-- pv_equiv track=rewrite | github.com/OnlyCong/Course-management-system | python/lianlu封装测试.py | ger_keylist
-- ===== SOURCE A (Python) =====
-- def ger_keylist(pp,n1,n2):
--     key=pp.keys()
--     key_list=[]
--     list1=[]
--     for i in range (n1,n2):
--         list1=list(filter(lambda x:i in x,key))
--         key_list.append(list1)
--     return key_list
-- ===== SOURCE B (Python) =====
-- def ger_keylist(pp, n1, n2):
--     idx = {}
--     for k in pp.keys():
--         for e in dict.fromkeys(k):  # distinct elements of the key, in order
--             idx.setdefault(e, []).append(k)
--     return [idx.get(i, []) for i in range(n1, n2)]
-- ===== Notes on version B (the rewrite author's own statement) =====
-- stated objective: alternative
-- what changed: Instead of filtering all keys once per i in range(n1,n2), B builds an element-to-keys index in one pass over the keys (deduplicating elements within a key) and answers each i by a dict lookup; which is cheaper depends on the range size versus total key length.
import Mathlib
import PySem

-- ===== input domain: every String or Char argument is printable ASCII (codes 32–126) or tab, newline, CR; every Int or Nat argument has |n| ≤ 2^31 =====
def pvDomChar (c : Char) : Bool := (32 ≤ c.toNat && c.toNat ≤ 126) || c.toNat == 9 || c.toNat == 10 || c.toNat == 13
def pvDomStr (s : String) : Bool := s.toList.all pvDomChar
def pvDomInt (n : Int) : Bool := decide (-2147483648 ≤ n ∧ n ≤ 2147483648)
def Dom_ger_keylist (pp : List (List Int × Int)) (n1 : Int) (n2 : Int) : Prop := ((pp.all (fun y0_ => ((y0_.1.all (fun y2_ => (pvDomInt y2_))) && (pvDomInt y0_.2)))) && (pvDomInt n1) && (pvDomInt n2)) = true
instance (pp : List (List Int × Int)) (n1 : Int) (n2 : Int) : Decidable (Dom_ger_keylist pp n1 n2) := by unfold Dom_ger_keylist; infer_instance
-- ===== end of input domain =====

-- B builds an element→keys index in one pass over the keys, then answers each i by a dict lookup (alternative algorithm; per-i scans of the key list disappear).

-- ===== PORT A =====
-- key = pp.keys(); for i in range(n1,n2): key_list.append(list(filter(lambda x: i in x, key)))
def ger_keylist (pp : List (List Int × Int)) (n1 : Int) (n2 : Int) : List (List (List Int)) :=
  let key := (PySem.Dict.ofList pp).keys
  (PySem.List.pyRange n1 n2 1).foldl
    (fun key_list i => key_list ++ [key.filter (fun x => x.contains i)]) []

-- ===== PORT B =====
-- idx = {}; for k in keys: for e in dict.fromkeys(k): idx.setdefault(e, []).append(k); then [idx.get(i, []) for i in range(n1,n2)]
def ger_keylist_alt (pp : List (List Int × Int)) (n1 : Int) (n2 : Int) : List (List (List Int)) :=
  let keys := (PySem.Dict.ofList pp).keys
  let idx : PySem.Dict Int (List (List Int)) :=
    keys.foldl
      (fun d k => (PySem.Set.ofList k).foldl (fun d e => d.modify e [] (· ++ [k])) d)
      PySem.Dict.empty
  (PySem.List.pyRange n1 n2 1).map (fun i => idx.getD i [])

-- ===== PRECONDITION & SPEC =====
def Spec_ger_keylist (pp : List (List Int × Int)) (n1 : Int) (n2 : Int) (out : List (List (List Int))) : Prop := out = ger_keylist_alt pp n1 n2
instance (pp : List (List Int × Int)) (n1 : Int) (n2 : Int) (out : List (List (List Int))) : Decidable (Spec_ger_keylist pp n1 n2 out) := by unfold Spec_ger_keylist; infer_instance

-- ===== CLAIM (what is proved, stated in full; the proofs are below) =====
def Claim_equal_ger_keylist : Prop := ∀ (pp : List (List Int × Int)) (n1 : Int) (n2 : Int), Dom_ger_keylist pp n1 n2 → Spec_ger_keylist pp n1 n2 (ger_keylist pp n1 n2)

-- ===== LEMMAS AND PROOFS =====

-- folding 'append a singleton' is map
theorem foldl_append_singleton_eq_map {α β : Type} (g : α → β) (l : List α) (acc : List β) :
    l.foldl (fun key_list i => key_list ++ [g i]) acc = acc ++ l.map g := by
  induction l generalizing acc with
  | nil => simp
  | cons a l ih => simp [List.foldl, ih]

-- a Nodup list filtered by (· == i) is [i] if i is a member, else []
theorem filter_beq_of_nodup (s : List Int) (hnd : s.Nodup) (i : Int) :
    s.filter (fun e => e == i) = if i ∈ s then [i] else [] := by
  induction s with
  | nil => simp
  | cons a s ih =>
    rcases List.nodup_cons.mp hnd with ⟨ha, hs⟩
    by_cases hai : a = i
    · subst hai
      have : a ∉ s := ha
      simp [List.filter, ih hs, this]
    · have : (a == i) = false := by simpa using hai
      simp [List.filter, this, ih hs, Ne.symm hai]

-- the index built by B answers exactly A's filter
theorem getD_index (keys : List (List Int)) (d : PySem.Dict Int (List (List Int))) (i : Int) :
    (keys.foldl
      (fun d k => (PySem.Set.ofList k).foldl (fun d e => d.modify e [] (· ++ [k])) d)
      d).getD i []
    = d.getD i [] ++ keys.filter (fun x => x.contains i) := by
  induction keys generalizing d with
  | nil => simp
  | cons k keys ih =>
    simp only [List.foldl, List.filter]
    rw [ih]
    have hinner : ((PySem.Set.ofList k).foldl (fun d e => d.modify e [] (· ++ [k])) d).getD i []
        = d.getD i [] ++ (if i ∈ k then [k] else []) := by
      have hmap : (PySem.Set.ofList k).foldl (fun d e => d.modify e [] (· ++ [k])) d
          = ((PySem.Set.ofList k).map (fun e => (e, k))).foldl
              (fun d p => d.modify p.1 [] (· ++ [p.2])) d := by
        rw [List.foldl_map]
      rw [hmap, PySem.Dict.getD_foldl_modify_append]
      rw [List.filter_map]
      have hf : (PySem.Set.ofList k).filter ((fun p => p.1 == i) ∘ fun e => (e, k))
          = (PySem.Set.ofList k).filter (fun e => e == i) := rfl
      rw [hf, filter_beq_of_nodup _ (PySem.Set.nodup_ofList k) i]
      by_cases hik : i ∈ (PySem.Set.ofList k)
      · have : i ∈ k := (PySem.Set.mem_ofList k i).mp hik
        simp [hik, this]
      · have : i ∉ k := fun h => hik ((PySem.Set.mem_ofList k i).mpr h)
        simp [hik, this]
    rw [hinner]
    by_cases hik : i ∈ k
    · simp [hik]
    · simp [hik]

-- ===== VERDICT (by name: the statement is the Claim_ definition above) =====
theorem ger_keylist_spec : Claim_equal_ger_keylist := by
  intro pp n1 n2 _
  unfold Spec_ger_keylist ger_keylist ger_keylist_alt
  rw [foldl_append_singleton_eq_map]
  simp only [List.nil_append]
  apply List.map_congr_left
  intro i _
  rw [getD_index]
  simp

* [TASK DETAILS]: An exact copy of every entry above is the expected answer.

* [RESULT FOR THIS TASK]:
-- pv_equiv track=rewrite | github.com/OnlyCong/Course-management-system | python/lianlu封装测试.py | ger_keylist
-- ===== SOURCE A (Python) =====
-- def ger_keylist(pp,n1,n2):
--     key=pp.keys()
--     key_list=[]
--     list1=[]
--     for i in range (n1,n2):
--         list1=list(filter(lambda x:i in x,key))
--         key_list.append(list1)
--     return key_list
-- ===== SOURCE B (Python) =====
-- def ger_keylist(pp, n1, n2):
--     idx = {}
--     for k in pp.keys():
--         for e in dict.fromkeys(k):  # distinct elements of the key, in order
--             idx.setdefault(e, []).append(k)
--     return [idx.get(i, []) for i in range(n1, n2)]
-- ===== Notes on version B (the rewrite author's own statement) =====
-- stated objective: alternative
-- what changed: Instead of filtering all keys once per i in range(n1,n2), B builds an element-to-keys index in one pass over the keys (deduplicating elements within a key) and answers each i by a dict lookup; which is cheaper depends on the range size versus total key length.
import Mathlib
import PySem

-- ===== input domain: every String or Char argument is printable ASCII (codes 32–126) or tab, newline, CR; every Int or Nat argument has |n| ≤ 2^31 =====
def pvDomChar (c : Char) : Bool := (32 ≤ c.toNat && c.toNat ≤ 126) || c.toNat == 9 || c.toNat == 10 || c.toNat == 13
def pvDomStr (s : String) : Bool := s.toList.all pvDomChar
def pvDomInt (n : Int) : Bool := decide (-2147483648 ≤ n ∧ n ≤ 2147483648)
def Dom_ger_keylist (pp : List (List Int × Int)) (n1 : Int) (n2 : Int) : Prop := ((pp.all (fun y0_ => ((y0_.1.all (fun y2_ => (pvDomInt y2_))) && (pvDomInt y0_.2)))) && (pvDomInt n1) && (pvDomInt n2)) = true
instance (pp : List (List Int × Int)) (n1 : Int) (n2 : Int) : Decidable (Dom_ger_keylist pp n1 n2) := by unfold Dom_ger_keylist; infer_instance
-- ===== end of input domain =====

-- B builds an element→keys index in one pass over the keys, then answers each i by a dict lookup (alternative algorithm; per-i scans of the key list disappear).

-- ===== PORT A =====
-- key = pp.keys(); for i in range(n1,n2): key_list.append(list(filter(lambda x: i in x, key)))
def ger_keylist (pp : List (List Int × Int)) (n1 : Int) (n2 : Int) : List (List (List Int)) :=
  let key := (PySem.Dict.ofList pp).keys
  (PySem.List.pyRange n1 n2 1).foldl
    (fun key_list i => key_list ++ [key.filter (fun x => x.contains i)]) []

-- ===== PORT B =====
-- idx = {}; for k in keys: for e in dict.fromkeys(k): idx.setdefault(e, []).append(k); then [idx.get(i, []) for i in range(n1,n2)]
def ger_keylist_alt (pp : List (List Int × Int)) (n1 : Int) (n2 : Int) : List (List (List Int)) :=
  let keys := (PySem.Dict.ofList pp).keys
  let idx : PySem.Dict Int (List (List Int)) :=
    keys.foldl
      (fun d k => (PySem.Set.ofList k).foldl (fun d e => d.modify e [] (· ++ [k])) d)
      PySem.Dict.empty
  (PySem.List.pyRange n1 n2 1).map (fun i => idx.getD i [])

-- ===== PRECONDITION & SPEC =====
def Spec_ger_keylist (pp : List (List Int × Int)) (n1 : Int) (n2 : Int) (out : List (List (List Int))) : Prop := out = ger_keylist_alt pp n1 n2
instance (pp : List (List Int × Int)) (n1 : Int) (n2 : Int) (out : List (List (List Int))) : Decidable (Spec_ger_keylist pp n1 n2 out) := by unfold Spec_ger_keylist; infer_instance

-- ===== CLAIM (what is proved, stated in full; the proofs are below) =====
def Claim_equal_ger_keylist : Prop := ∀ (pp : List (List Int × Int)) (n1 : Int) (n2 : Int), Dom_ger_keylist pp n1 n2 → Spec_ger_keylist pp n1 n2 (ger_keylist pp n1 n2)

-- ===== LEMMAS AND PROOFS =====

-- folding 'append a singleton' is map
theorem foldl_append_singleton_eq_map {α β : Type} (g : α → β) (l : List α) (acc : List β) :
    l.foldl (fun key_list i => key_list ++ [g i]) acc = acc ++ l.map g := by
  induction l generalizing acc with
  | nil => simp
  | cons a l ih => simp [List.foldl, ih]

-- a Nodup list filtered by (· == i) is [i] if i is a member, else []
theorem filter_beq_of_nodup (s : List Int) (hnd : s.Nodup) (i : Int) :
    s.filter (fun e => e == i) = if i ∈ s then [i] else [] := by
  induction s with
  | nil => simp
  | cons a s ih =>
    rcases List.nodup_cons.mp hnd with ⟨ha, hs⟩
    by_cases hai : a = i
    · subst hai
      have : a ∉ s := ha
      simp [List.filter, ih hs, this]
    · have : (a == i) = false := by simpa using hai
      simp [List.filter, this, ih hs, Ne.symm hai]

-- the index built by B answers exactly A's filter
theorem getD_index (keys : List (List Int)) (d : PySem.Dict Int (List (List Int))) (i : Int) :
    (keys.foldl
      (fun d k => (PySem.Set.ofList k).foldl (fun d e => d.modify e [] (· ++ [k])) d)
      d).getD i []
    = d.getD i [] ++ keys.filter (fun x => x.contains i) := by
  induction keys generalizing d with
  | nil => simp
  | cons k keys ih =>
    simp only [List.foldl, List.filter]
    rw [ih]
    have hinner : ((PySem.Set.ofList k).foldl (fun d e => d.modify e [] (· ++ [k])) d).getD i []
        = d.getD i [] ++ (if i ∈ k then [k] else []) := by
      have hmap : (PySem.Set.ofList k).foldl (fun d e => d.modify e [] (· ++ [k])) d
          = ((PySem.Set.ofList k).map (fun e => (e, k))).foldl
              (fun d p => d.modify p.1 [] (· ++ [p.2])) d := by
        rw [List.foldl_map]
      rw [hmap, PySem.Dict.getD_foldl_modify_append]
      rw [List.filter_map]
      have hf : (PySem.Set.ofList k).filter ((fun p => p.1 == i) ∘ fun e => (e, k))
          = (PySem.Set.ofList k).filter (fun e => e == i) := rfl
      rw [hf, filter_beq_of_nodup _ (PySem.Set.nodup_ofList k) i]
      by_cases hik : i ∈ (PySem.Set.ofList k)
      · have : i ∈ k := (PySem.Set.mem_ofList k i).mp hik
        simp [hik, this]
      · have : i ∉ k := fun h => hik ((PySem.Set.mem_ofList k i).mpr h)
        simp [hik, this]
    rw [hinner]
    by_cases hik : i ∈ k
    · simp [hik]
    · simp [hik]

-- ===== VERDICT (by name: the statement is the Claim_ definition above) =====
theorem ger_keylist_spec : Claim_equal_ger_keylist := by
  intro pp n1 n2 _
  unfold Spec_ger_keylist ger_keylist ger_keylist_alt
  rw [foldl_append_singleton_eq_map]
  simp only [List.nil_append]
  apply List.map_congr_left
  intro i _
  rw [getD_index]
  simp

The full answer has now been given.